● Problem to work on
Reproduce exactly the lines below from the one containing "-- ===== CLAIM" through the one containing "-- ===== LEMMAS", including both, and nothing else.

● Exercise data

-- pv_equiv track=rewrite | github.com/ferrolho/coding-challenges | 2018/09/analytic.py | scoring_order
-- ===== SOURCE A (Python) =====
-- MULTIPLE = 23
--
-- def scoring_order(num_players):
--     players = []
--     current_round = 0
--     marbles_counter = 1
--
--     while len(players) != num_players:
--         player = current_round % num_players + 1
--
--         if (current_round + 1) % MULTIPLE == 0:
--             marbles_counter -= 1
--             players.append(player)
--         else:
--             marbles_counter += 1
--
--         current_round += 1
--
--     return players
-- ===== SOURCE B (Python) =====
-- def scoring_order(num_players):
--     # k-th scoring player (0-based) scores on round 23*k + 22
--     return [(23 * k + 22) % num_players + 1 for k in range(num_players)]
-- ===== Notes on version B (the rewrite author's own statement) =====
-- stated objective: faster
-- what changed: Replaces the 23*n-step round-by-round while-loop simulation (with a dead marbles counter) by a closed-form list comprehension: the k-th scorer plays on round 23k+22, so the list is [(23k+22) % n + 1 for k in range(n)].
import Mathlib
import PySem

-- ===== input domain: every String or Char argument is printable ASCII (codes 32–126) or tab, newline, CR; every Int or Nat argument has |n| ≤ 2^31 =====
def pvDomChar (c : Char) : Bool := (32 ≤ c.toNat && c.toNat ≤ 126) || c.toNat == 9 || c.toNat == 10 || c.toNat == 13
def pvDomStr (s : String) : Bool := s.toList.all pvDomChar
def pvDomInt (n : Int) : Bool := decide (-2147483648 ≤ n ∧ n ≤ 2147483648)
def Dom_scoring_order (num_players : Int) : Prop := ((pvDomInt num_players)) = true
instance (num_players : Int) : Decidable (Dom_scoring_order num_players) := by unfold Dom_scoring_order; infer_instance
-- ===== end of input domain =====

-- B replaces A's 23*n-step round simulation (with an unused marbles counter) by the
-- closed-form list of scorers [(23k+22) % n + 1 for k in range(n)] (objective: faster, constant factor).


-- ===== PORT A =====
-- the while loop; fuel (23*num_players).toNat only makes it total — within Pre_ the
-- loop always exits by its own guard before the fuel runs out
def scoringLoopA (num_players : Int) : Nat → List Int → Int → Int → List Int
  | 0, players, _, _ => players
  | fuel + 1, players, current_round, marbles_counter =>
    if (players.length : Int) = num_players then players
    else
      let player := PySem.Int.mod current_round num_players + 1
      if PySem.Int.mod (current_round + 1) 23 = 0 then
        scoringLoopA num_players fuel (players ++ [player]) (current_round + 1) (marbles_counter - 1)
      else
        scoringLoopA num_players fuel players (current_round + 1) (marbles_counter + 1)

def scoring_order (num_players : Int) : List Int :=
  scoringLoopA num_players (23 * num_players).toNat [] 0 1

-- ===== PORT B =====
def scoring_order_alt (num_players : Int) : List Int :=
  (PySem.List.pyRange 0 num_players 1).map
    (fun k => PySem.Int.mod (23 * k + 22) num_players + 1)

-- ===== PRECONDITION & SPEC =====
-- A never returns for negative num_players (the while loop cannot terminate); Pre_ excludes exactly those.
def Pre_scoring_order (num_players : Int) : Prop := 0 ≤ num_players
instance (num_players : Int) : Decidable (Pre_scoring_order num_players) := by unfold Pre_scoring_order; infer_instance
def pvWitness_scoring_order : Int := 5

def Spec_scoring_order (num_players : Int) (out : List Int) : Prop := out = scoring_order_alt num_players
instance (num_players : Int) (out : List Int) : Decidable (Spec_scoring_order num_players out) := by unfold Spec_scoring_order; infer_instance

-- ===== CLAIM (what is proved, stated in full; the proofs are below) =====
def Claim_equal_scoring_order : Prop := ∀ (num_players : Int), Dom_scoring_order num_players → Pre_scoring_order num_players → Spec_scoring_order num_players (scoring_order num_players)

-- ===== LEMMAS AND PROOFS =====

-- Loop invariant: with j players already scored, current round c in [23j, 23j+23),
-- the loop appends exactly the scorers with indices j..n-1.
lemma scoringLoopA_spec (n : Int) (hn : 0 < n) :
    ∀ (fuel : Nat) (j : Nat) (c mc : Int) (players : List Int),
      players.length = j → 23 * (j : Int) ≤ c → c < 23 * (j : Int) + 23 →
      c ≤ 23 * n → 23 * n ≤ c + fuel →
      scoringLoopA n fuel players c mc =
        players ++ (List.range (n.toNat - j)).map
          (fun (i : Nat) => PySem.Int.mod (23 * ((j : Int) + (i : Nat)) + 22) n + 1) := by
  intro fuel
  induction fuel with
  | zero =>
    intro j c mc players hlen h1 h2 h3 h4
    have : n.toNat - j = 0 := by omega
    simp [scoringLoopA, this]
  | succ fuel ih =>
    intro j c mc players hlen h1 h2 h3 h4
    by_cases hj : (j : Int) = n
    · have : n.toNat - j = 0 := by omega
      simp [scoringLoopA, hlen, hj, this]
    · have hjn : (j : Int) < n := by omega
      have hguard : ¬ ((players.length : Int) = n) := by rw [hlen]; exact hj
      have hmodc : PySem.Int.mod (c + 1) 23 = 0 ↔ (23 : Int) ∣ (c + 1) :=
        PySem.Int.mod_eq_zero_iff_dvd _ _
      have hrange : n.toNat - j = (n.toNat - (j + 1)) + 1 := by omega
      by_cases hc : c = 23 * (j : Int) + 22
      · -- scoring round: append and advance to the next block
        have hdvd : (23 : Int) ∣ (c + 1) := ⟨(j : Int) + 1, by omega⟩
        rw [show scoringLoopA n (fuel + 1) players c mc =
              scoringLoopA n fuel
                (players ++ [PySem.Int.mod c n + 1]) (c + 1) (mc - 1) by
          simp [scoringLoopA, hguard, hdvd]]
        have hmap : (List.range (n.toNat - j)).map
              (fun (i : Nat) => PySem.Int.mod (23 * ((j : Int) + (i : Nat)) + 22) n + 1)
            = (PySem.Int.mod c n + 1) ::
              (List.range (n.toNat - (j + 1))).map
                (fun (i : Nat) =>
                  PySem.Int.mod (23 * (((j + 1 : Nat) : Int) + (i : Nat)) + 22) n + 1) := by
          rw [hrange, List.range_succ_eq_map, List.map_cons, List.map_map]
          congr 1
          · have harg : 23 * ((j : Int) + ((0 : Nat) : Int)) + 22 = c := by push_cast; omega
            rw [harg]
          · apply List.map_congr_left
            intro i _
            simp only [Function.comp, Nat.succ_eq_add_one]
            have harg : 23 * ((j : Int) + ((i + 1 : Nat) : Int)) + 22
                = 23 * (((j + 1 : Nat) : Int) + (i : Nat)) + 22 := by push_cast; ring
            rw [harg]
        rw [hmap,
          ih (j + 1) (c + 1) (mc - 1) _ (by simp [hlen]) (by push_cast; omega)
            (by push_cast; omega) (by omega) (by push_cast at h4 ⊢; omega)]
        simp
      · -- non-scoring round: same players, next round
        have hndvd : ¬ ((23 : Int) ∣ (c + 1)) := by
          intro ⟨q, hq⟩
          omega
        rw [show scoringLoopA n (fuel + 1) players c mc =
              scoringLoopA n fuel players (c + 1) (mc + 1) by
          simp [scoringLoopA, hguard, hndvd]]
        exact ih j (c + 1) (mc + 1) players hlen (by omega) (by omega) (by omega)
          (by push_cast at h4 ⊢; omega)

-- ===== VERDICT (by name: the statement is the Claim_ definition above) =====
theorem scoring_order_spec : Claim_equal_scoring_order := by
  intro n _ hpre
  unfold Spec_scoring_order scoring_order scoring_order_alt
  rcases lt_or_eq_of_le hpre with hn | hn
  · rw [scoringLoopA_spec n hn _ 0 0 1 [] rfl (by omega) (by omega) (by omega)
        (by omega)]
    rw [PySem.List.pyRange_one, List.map_map]
    simp only [List.nil_append, Nat.sub_zero, sub_zero]
    apply List.map_congr_left
    intro i _
    simp only [Function.comp]
    norm_num
  · subst hn
    simp [scoringLoopA]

● Response box
-- ===== CLAIM (what is proved, stated in full; the proofs are below) =====
def Claim_equal_scoring_order : Prop := ∀ (num_players : Int), Dom_scoring_order num_players → Pre_scoring_order num_players → Spec_scoring_order num_players (scoring_order num_players)

-- ===== LEMMAS AND PROOFS =====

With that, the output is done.